● **SUPPLIED DATA**:
-- pv_equiv track=rewrite | github.com/Rifai-13/Pratikum_Fungsional | Modul3/demo/tugas1/aritmatikaB.py | baris_aritmetika_geometri
-- ===== SOURCE A (Python) =====
-- def baris_aritmetika_geometri(a, d, r, n, hasil=None):
--     if hasil is None:
--         hasil = []
--
--     if n == 1:
--         hasil.append(a)
--     else:
--         # Rekursif untuk menghitung suku ke-(n-1)
--         baris_aritmetika_geometri(a, d, r, n - 1, hasil)
--         # Menambahkan suku ke-n ke dalam daftar hasil
--         Un = a + (n - 1) * d * (r ** (n - 1))
--         hasil.append(Un)
--
--     return hasil
-- ===== SOURCE B (Python) =====
-- def baris_aritmetika_geometri(a, d, r, n, hasil=None):
--     # Iterative version with a running power of r; mutates a passed-in list like A.
--     if hasil is None:
--         hasil = []
--     p = 1  # r ** (i - 1)
--     for i in range(1, n + 1):
--         hasil.append(a + (i - 1) * d * p)
--         p *= r
--     return hasil
-- ===== Notes on version B (the rewrite author's own statement) =====
-- stated objective: faster
-- what changed: Replaces A's head recursion (and fresh r**(i-1) big-power at every step) by a single iterative loop that keeps a running power of r, so no recursion depth limit and no repeated exponentiation.
import Mathlib
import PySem

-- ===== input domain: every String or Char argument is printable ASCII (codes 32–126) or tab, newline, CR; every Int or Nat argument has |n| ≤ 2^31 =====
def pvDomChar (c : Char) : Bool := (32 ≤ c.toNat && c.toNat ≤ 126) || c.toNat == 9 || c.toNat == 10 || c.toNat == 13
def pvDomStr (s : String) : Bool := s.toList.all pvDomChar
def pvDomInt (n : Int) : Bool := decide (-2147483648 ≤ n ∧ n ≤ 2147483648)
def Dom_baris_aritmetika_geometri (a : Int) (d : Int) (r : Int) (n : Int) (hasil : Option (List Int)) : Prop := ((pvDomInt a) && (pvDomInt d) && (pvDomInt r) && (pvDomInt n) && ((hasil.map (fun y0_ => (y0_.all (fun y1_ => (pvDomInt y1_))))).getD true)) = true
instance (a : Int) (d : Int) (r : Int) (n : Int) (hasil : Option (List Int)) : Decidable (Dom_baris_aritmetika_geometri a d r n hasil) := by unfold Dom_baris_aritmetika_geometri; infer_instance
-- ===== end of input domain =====

-- B replaces A's head recursion (with a fresh r**(i-1) each level) by one loop with a running power of r; equivalence about the return value (both mutate a passed-in list identically for n ≥ 1).

-- ===== PORT A =====
-- A recurses on n down to the base case n == 1; for n ≤ 0 the Python recurses forever
-- (RecursionError), which Pre_ excludes — the `n ≤ 0` branch is only a totality guard.
def baris_aritmetika_geometri_go (a : Int) (d : Int) (r : Int) (n : Int) (hasil : List Int) : List Int :=
  if n = 1 then hasil ++ [a]
  else if h : n ≤ 0 then hasil   -- totality guard; Python diverges here (outside Pre_)
  else
    let hasil' := baris_aritmetika_geometri_go a d r (n - 1) hasil
    hasil' ++ [a + (n - 1) * d * r ^ (n - 1).toNat]
termination_by n.toNat
decreasing_by omega

def baris_aritmetika_geometri (a : Int) (d : Int) (r : Int) (n : Int) (hasil : Option (List Int)) : List Int :=
  baris_aritmetika_geometri_go a d r n (hasil.getD [])

-- ===== PORT B =====
-- Source B: loop i in range(1, n+1), appending a + (i-1)*d*p and updating the running power p.
def baris_aritmetika_geometri_alt (a : Int) (d : Int) (r : Int) (n : Int) (hasil : Option (List Int)) : List Int :=
  ((PySem.List.pyRange 1 (n + 1) 1).foldl
    (fun (s : List Int × Int) i => (s.1 ++ [a + (i - 1) * d * s.2], s.2 * r)) (hasil.getD [], 1)).1

-- ===== PRECONDITION & SPEC =====
-- Pre_ excludes n ≤ 0, where the Python A never returns (infinite recursion → RecursionError).
def Pre_baris_aritmetika_geometri (a : Int) (d : Int) (r : Int) (n : Int) (hasil : Option (List Int)) : Prop := 1 ≤ n
instance (a : Int) (d : Int) (r : Int) (n : Int) (hasil : Option (List Int)) : Decidable (Pre_baris_aritmetika_geometri a d r n hasil) := by unfold Pre_baris_aritmetika_geometri; infer_instance
def pvWitness_baris_aritmetika_geometri : Int × Int × Int × Int × Option (List Int) := (2, 3, 2, 4, none)

def Spec_baris_aritmetika_geometri (a : Int) (d : Int) (r : Int) (n : Int) (hasil : Option (List Int)) (out : List Int) : Prop := out = baris_aritmetika_geometri_alt a d r n hasil
instance (a : Int) (d : Int) (r : Int) (n : Int) (hasil : Option (List Int)) (out : List Int) : Decidable (Spec_baris_aritmetika_geometri a d r n hasil out) := by unfold Spec_baris_aritmetika_geometri; infer_instance

-- ===== CLAIM (what is proved, stated in full; the proofs are below) =====
def Claim_equal_baris_aritmetika_geometri : Prop := ∀ (a : Int) (d : Int) (r : Int) (n : Int) (hasil : Option (List Int)), Dom_baris_aritmetika_geometri a d r n hasil → Pre_baris_aritmetika_geometri a d r n hasil → Spec_baris_aritmetika_geometri a d r n hasil (baris_aritmetika_geometri a d r n hasil)

-- ===== LEMMAS AND PROOFS =====

-- Invariant: B's fold over range(1, n+1) returns (A's result, r^n).
theorem pv_fold_eq (a d r : Int) (hasil : List Int) :
    ∀ (n : Int), 1 ≤ n →
      ((PySem.List.pyRange 1 (n + 1) 1).foldl
        (fun (s : List Int × Int) i => (s.1 ++ [a + (i - 1) * d * s.2], s.2 * r)) (hasil, 1))
      = (baris_aritmetika_geometri_go a d r n hasil, r ^ n.toNat) := by
  intro n hn
  induction hnat : n.toNat generalizing n with
  | zero => omega
  | succ k ih =>
    have hstep : PySem.List.pyRange 1 (n + 1) 1 = PySem.List.pyRange 1 n 1 ++ [n] :=
      PySem.List.pyRange_one_succ_right (by omega)
    rw [hstep, List.foldl_append]
    by_cases h1 : n = 1
    · subst h1
      have hk0 : k = 0 := by omega
      subst hk0
      simp [PySem.List.pyRange, baris_aritmetika_geometri_go]
    · have hk1 : 1 ≤ n - 1 := by omega
      have hkn : (n - 1).toNat = k := by omega
      have hrw : PySem.List.pyRange 1 n 1 = PySem.List.pyRange 1 ((n - 1) + 1) 1 := by
        norm_num
      rw [hrw, ih (n - 1) hk1 hkn]
      simp only [List.foldl_cons, List.foldl_nil]
      have hpos : ¬ (n ≤ 0) := by omega
      conv_rhs => rw [baris_aritmetika_geometri_go]
      simp only [h1, if_false, dif_neg hpos, hkn, pow_succ]

-- ===== VERDICT (by name: the statement is the Claim_ definition above) =====
theorem baris_aritmetika_geometri_spec : Claim_equal_baris_aritmetika_geometri := by
  intro a d r n hasil _ hpre
  unfold Spec_baris_aritmetika_geometri baris_aritmetika_geometri baris_aritmetika_geometri_alt
  rw [pv_fold_eq a d r (hasil.getD []) n hpre]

● **ACTIVITY**: Search the listing above for the lines with "dalam daftar hasil" and "import PySem", then output those lines and all lines between them exactly.

● **RESPONSE TO THE EXERCISE**:
--         # Menambahkan suku ke-n ke dalam daftar hasil
--         Un = a + (n - 1) * d * (r ** (n - 1))
--         hasil.append(Un)
--
--     return hasil
-- ===== SOURCE B (Python) =====
-- def baris_aritmetika_geometri(a, d, r, n, hasil=None):
--     # Iterative version with a running power of r; mutates a passed-in list like A.
--     if hasil is None:
--         hasil = []
--     p = 1  # r ** (i - 1)
--     for i in range(1, n + 1):
--         hasil.append(a + (i - 1) * d * p)
--         p *= r
--     return hasil
-- ===== Notes on version B (the rewrite author's own statement) =====
-- stated objective: faster
-- what changed: Replaces A's head recursion (and fresh r**(i-1) big-power at every step) by a single iterative loop that keeps a running power of r, so no recursion depth limit and no repeated exponentiation.
import Mathlib
import PySem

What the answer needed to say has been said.